Seattle Times, 11 November 1998, p. A12
Dietra Henderson

This is a discussion of Amir Aczel's book "Probability 1: Why There Must be Intelligent Life in the Universe." (Harcourt Brace, 1998), which was reviewed in the last issue of Chance News. According to the article, the idea for the book was originally suggested to Harcourt Brace by Carl Sagan. But Sagan died before the project was realized. The idea of picking up the thread was suggested to Aczel by an executive editor who had rejected some of Aczel's other book proposals. The following passage from Sagan's book "Pale Blue Dot: A vision of the Human Future in Space" is quoted as presenting the initial ideas:
If I had to guess, I would guess that the universe is filled with beings far more intelligent, far more advanced than we are. But of course I might be wrong Such a conclusion is at best based on plausibility argument, derived from the numbers of planets, the of organic matter, the immense time scales available for evolution, and so on.

The article summarizes this passage as follows: "Or, as Aczel says via mathematical equation, probability, expressed by upper case P, is one."

Aczel's statistical development is given by analogy with a Galton board, where balls tumble down across a pegboard, each colliding with a peg deflecting balls to the right or left with equal probability. Aczel wrote:
Assume that every element and every condition--temperature, pressure, density, presence of a catalyst and so on--is a little ball. The unique balls fall randomly into an array of open boxes below. Each time a ball falls into a box below, a condition for life is realized...If there are enough elemental particles in the universe, and science tells us that there are...then at least some planets outside the Earth would be showered with enough of the litte balls supplying all of the ingredients necessary to allow life to evolve.

In fact, his calculations based on this model produce a probability that is "indistinguishable from 1.00."


(1) Do you think that the Sagan passage its equivalent to the statement "P = 1"?

(2) The article says that "in reaching his 100 percent probability, Aczel relied on the rule for the union of independent events, devised by mathematicians Blaise Pascal and Pierre de Fermat." What rule do you think is meant here?

(3) Describing the peg board experiment, the article says "as they fill the boxes below, the balls illustrate what's called the central limit theorem, or the law of averages." Which is it, how is it relevant to Aczel's argument?


Sampling and Census 2000
SIAM News, November 1988, p. 1 and 10
Morris L. Eaton, David A. Freedman, Stephen P. Klein, Kenneth W. Wachter, Richard A. Olshen, and Donald Ylvisaker.

This article is based on Technical Report No. 537, Department of Statistics, University of California at Berkeley, which was referenced in an earlier Chance News. It summarizes very clearly the authors' principal concerns about the proposed sampling plans for adjusting the Census.

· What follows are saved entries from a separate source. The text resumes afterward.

theorem pvSpill_bspec (rest : List (List Char)) :
    ∀ prev : List Char,
      pvTailJoin (pvSpill prev rest)
      = match rest with
        | [] => []
        | _ :: _ => '\n' :: pvBSpec (decide (prev ≠ [])) rest := by
  induction rest with
  | nil => intro prev; simp [pvSpill, pvTailJoin]
  | cons c cs ih =>
    intro prev
    have hsplit : pvTailJoin (pvSpill prev (c :: cs))
        = (if decide (prev ≠ []) && pvAltIsKey c then '\n' :: '\n' :: c else '\n' :: c)
          ++ pvTailJoin (pvSpill c cs) := by
      simp only [pvSpill, pvTailJoin, List.map_append, List.flatten_append]
      split_ifs <;> simp
    rw [hsplit, ih c]
    cases cs with
    | nil => simp only [pvBSpec]; split_ifs <;> simp
    | cons c' cs' => simp only [pvBSpec]; split_ifs <;> simp

def pvLastO (p1 : Option Char) (l : List Char) : Option Char := l.getLast?.or p1

theorem pvLastO_cons (p1 : Option Char) (c : Char) (t : List Char) :
    pvLastO p1 (c :: t) = pvLastO (some c) t := by
  unfold pvLastO
  cases t with
  | nil => simp
  | cons a b =>
    rw [List.getLast?_cons_cons]
    cases hb : (a :: b).getLast? with
    | none => simp [List.getLast?_eq_none_iff] at hb
    | some d => simp

theorem pvLastO_of_noNL (l : List Char) (h : '\n' ∉ l) (hne : l ≠ []) :
    ∃ d, pvLastO (some '\n') l = some d ∧ d ≠ '\n' := by
  obtain ⟨a, t, rfl⟩ := List.exists_cons_of_ne_nil hne
  refine ⟨(a :: t).getLast (by simp), ?_, fun hh => h (hh ▸ List.getLast_mem _)⟩
  unfold pvLastO
  rw [List.getLast?_eq_some_getLast (by simp)]
  simp

-- inside a line no gap matches (the lookbehind needs p1 = '\n')
theorem pvCopyLine (l : List Char) :
    ∀ (p2 p1 : Option Char), '\n' ∉ l → p1 ≠ some '\n' → ∀ rest,
      ∃ q, pvSubGo p2 p1 (l ++ rest) = l ++ pvSubGo q (pvLastO p1 l) rest := by
  induction l with
  | nil => intro p2 p1 _ _ rest; exact ⟨p2, by simp [pvLastO]⟩
  | cons c t ih =>
    intro p2 p1 hl hp1 rest
    have hc : c ≠ '\n' := fun h => hl (h ▸ List.mem_cons_self ..)
    have hlb : pvLookbehind p2 p1 = false := by
      unfold pvLookbehind
      have : (p1 == some '\n') = false := by
        cases p1 with
        | none => rfl
        | some d => simp; intro h; exact hp1 (by rw [h])
      simp [this]
    obtain ⟨q, hq⟩ := ih p1 (some c) (fun h => hl (List.mem_cons_of_mem _ h))
      (by simp [hc]) rest
    refine ⟨q, ?_⟩
    simp only [List.cons_append, pvSubGo, hlb, Bool.false_and, if_neg Bool.false_ne_true]
    rw [hq, pvLastO_cons]

theorem pvKeyAhead_line (c : List Char) :
    ∀ tail, '\n' ∉ c → (tail = [] ∨ ∃ r, tail = '\n' :: r) →
      pvKeyAhead (c ++ tail) = PySem.Chars.isIn [':'] c := by
  induction c with
  | nil =>
    intro tail _ ht
    have : PySem.Chars.isIn [':'] ([] : List Char) = false := by decide
    rcases ht with h | ⟨r, h⟩ <;> subst h <;> simp [pvKeyAhead, this]
  | cons ch t ih =>
    intro tail hl ht
    have hch : ch ≠ '\n' := fun h => hl (h ▸ List.mem_cons_self ..)
    have hmem : ∀ (l : List Char), PySem.Chars.isIn [':'] l = l.contains ':' := by
      intro l
      by_cases h : (':' : Char) ∈ l
      · obtain ⟨s, t', rfl⟩ := List.append_of_mem h
        rw [(PySem.Chars.isIn_iff_infix [':'] _).mpr ⟨s, t', by simp⟩]
        simp [h]
      · rw [(PySem.Chars.isIn_eq_false_iff [':'] _).mpr
          (fun ⟨s, t', he⟩ => h (by rw [← he]; simp))]
        simp [h]
    by_cases hcolon : ch = ':'
    · subst hcolon
      simp [pvKeyAhead, hmem]
    · have h1 : ¬ ((ch == '\n') = true) := by simp [hch]
      have h2 : ¬ ((ch == ':') = true) := by simp [hcolon]
      simp only [List.cons_append, pvKeyAhead, if_neg h1, if_neg h2]
      rw [ih tail (fun h => hl (List.mem_cons_of_mem _ h)) ht, hmem, hmem]
      have h3 : (decide ((':' : Char) = ch)) = false := by
        simp; exact fun h => hcolon h.symm
      simp [h3]

theorem pvLB (q : Option Char) (pn : Bool)
    (hq : (∃ d, q = some d ∧ d ≠ '\n') ↔ pn = true) :
    pvLookbehind q (some '\n') = pn := by
  unfold pvLookbehind
  cases q with
  | none =>
    simp only [beq_self_eq_true, Bool.true_and]
    cases pn with
    | false => rfl
    | true => exfalso; obtain ⟨d, hd, _⟩ := hq.mpr rfl; exact absurd hd (by simp)
  | some d =>
    simp only [beq_self_eq_true, Bool.true_and]
    by_cases hd : d = '\n'
    · subst hd
      have : pn = false := by
        cases pn with
        | false => rfl
        | true => obtain ⟨e, he, hne⟩ := hq.mpr rfl; exact absurd (Option.some.inj he).symm hne
      simp [this]
    · have : pn = true := hq.mp ⟨d, rfl, hd⟩
      simp [this, bne_iff_ne, hd]

-- one whole line: the only candidate gap is the line's first char
theorem pvLineStep (c : List Char) (hc : '\n' ∉ c) (q : Option Char) (pn : Bool)
    (hq : (∃ d, q = some d ∧ d ≠ '\n') ↔ pn = true)
    (tail : List Char) (htail : tail = [] ∨ ∃ r, tail = '\n' :: r) :
    ∃ q', pvSubGo q (some '\n') (c ++ tail)
      = (if pn && pvAltIsKey c then '\n' :: c else c) ++ pvSubGo q' (pvLastO (some '\n') c) tail := by
  cases c with
  | nil =>
    refine ⟨q, ?_⟩
    simp [pvAltIsKey, pvLastO]
  | cons ch t =>
    have hch : ch ≠ '\n' := fun h => hc (h ▸ List.mem_cons_self ..)
    have hka := pvKeyAhead_line (ch :: t) tail hc htail
    obtain ⟨q', hcopy⟩ := pvCopyLine t (some '\n') (some ch)
      (fun h => hc (List.mem_cons_of_mem _ h)) (by simp [hch]) tail
    refine ⟨q', ?_⟩
    have hcond : (pvLookbehind q (some '\n') && !(ch == ' ') && !(ch == '\n') && !(ch == '-')
          && pvKeyAhead ((ch :: t) ++ tail))
        = (pn && pvAltIsKey (ch :: t)) := by
      rw [pvLB q pn hq, hka]
      simp only [pvAltIsKey]
      have hnn : (!(ch == '\n')) = true := by simp [hch]
      rw [hnn]
      cases pn <;> simp [Bool.and_assoc]
    have hunf : pvSubGo q (some '\n') ((ch :: t) ++ tail)
        = if (pvLookbehind q (some '\n') && !(ch == ' ') && !(ch == '\n') && !(ch == '-')
              && pvKeyAhead ((ch :: t) ++ tail))
          then '\n' :: ch :: pvSubGo (some '\n') (some ch) (t ++ tail)
          else ch :: pvSubGo (some '\n') (some ch) (t ++ tail) := by
      simp [pvSubGo]
    rw [hunf, hcond, hcopy, pvLastO_cons]
    cases (pn && pvAltIsKey (ch :: t)) <;> simp

theorem pvScanLines (ls : List (List Char)) :
    ∀ (pn : Bool) (q : Option Char), (∀ l ∈ ls, '\n' ∉ l) →
      ((∃ d, q = some d ∧ d ≠ '\n') ↔ pn = true) →
      pvSubGo q (some '\n') (PySem.Chars.join ['\n'] ls) = pvBSpec pn ls := by
  induction ls with
  | nil => intro pn q _ _; simp [PySem.Chars.join_nil, pvSubGo, pvBSpec]
  | cons c cs ih =>
    intro pn q hnl hq
    have hcnl : '\n' ∉ c := hnl c (List.mem_cons_self ..)
    cases cs with
    | nil =>
      rw [PySem.Chars.join_singleton]
      obtain ⟨q', hline⟩ := pvLineStep c hcnl q pn hq [] (Or.inl rfl)
      rw [List.append_nil] at hline
      rw [hline]
      simp [pvSubGo, pvBSpec]
    | cons c' cs' =>
      have hjoin : PySem.Chars.join ['\n'] (c :: c' :: cs')
          = c ++ ('\n' :: PySem.Chars.join ['\n'] (c' :: cs')) := by
        rw [PySem.Chars.join_cons_cons]; simp
      rw [hjoin]
      obtain ⟨q', hline⟩ := pvLineStep c hcnl q pn hq _ (Or.inr ⟨_, rfl⟩)
      rw [hline]
      have hsep : pvSubGo q' (pvLastO (some '\n') c) ('\n' :: PySem.Chars.join ['\n'] (c' :: cs'))
          = '\n' :: pvSubGo (pvLastO (some '\n') c) (some '\n') (PySem.Chars.join ['\n'] (c' :: cs')) := by
        simp [pvSubGo]
      rw [hsep]
      rw [ih (decide (c ≠ [])) (pvLastO (some '\n') c)
        (fun l hl => hnl l (List.mem_cons_of_mem _ hl))
        (by
          by_cases hce : c = []
          · subst hce
            simp only [pvLastO, List.getLast?_nil, Option.or]
            constructor
            · rintro ⟨d, hd, hne⟩; exact absurd (Option.some.inj hd).symm hne
            · intro h; simp at h
          · obtain ⟨d, hd, hne⟩ := pvLastO_of_noNL c hcnl hce
            have hT : decide (c ≠ []) = true := by simp [hce]
            rw [hT]
            exact ⟨fun _ => rfl, fun _ => ⟨d, hd, hne⟩⟩)]
      simp only [pvBSpec]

The article begins by pointing out that there are two proposed uses of sampling for 2000. The first involves identified housing units from which responses are not obtained during the mail-in enumeration phase of the census. In the past, the bureau attempted follow-up visits to all of these. The new plan proposes using a sample of such residences to estimate the total number of non- respondents. The second use of sampling, called the Integrated Coverage Measure (ICM), is the analog of the Post-Enumeration Survey (PES) proposed for the 1990 Census. It would conduct a nationwide survey to check the accuracy of the enumeration phase and then statistically adjust the first phase for under-and over- counting within demographic groups.

The authors cite the following four general weaknesses with the proposals:

(1) Many somewhat arbitrary technical decisions will have to be made. Some of them may have a substantial influence on the results.

(2) Many of ICM's statistical assumptions are shaky.

(3) There is ample opportunity for error.

(4) The errors are hard to detect.

The article provides specific details on all of these. For example, on July 15, 1991 the PES estimated an undercount of 5 million. However, the authors assert that 50-80% of this figure reflects errors in the estimation process itself, not in the enumeration phase of the Census. Indeed, the Bureau later discovered an error in its PES analysis which had added 1 million people to the undercount and shifted a Congressional seat from Pennsylvania to Arizona! In any case, the net undercounts in 1980 and 1990 were in the 1-2% range. To improve the count, any new techniques would need to have errors of less than 1%. But the authors feel this level is not attainable with available survey techniques.

The proposed ICM would use a cluster sample of 60,000 Census blocks, representing 750,000 housing units and about 1.7 million people. Census officials would then attempt to match data for every residence in the sample blocks to data from the Census. An ICM record without a match may represent a "gross omission" in the Census, that is, a person who should have been counted but was not, whereas a Census record without a match may represent an "erroneous enumeration" in the Census. Finally, some people will be not be counted either time. Their number is estimated by adapting the capture recapture method, with Census records being the "captured and tagged" group, and ICM records being the recapture group. However, such estimates are flawed by "correlation bias" because the two groups are not really independent samples: people hard to find during the Census are also likely to be hard to find during the ICM. Moreover, even cases that are "resolved" through ICM field-work will still create errors if the respondents do not provide accurate information. People who have moved, for example, may not give accurate information about their place of residence or household size on the official Census day (April 1).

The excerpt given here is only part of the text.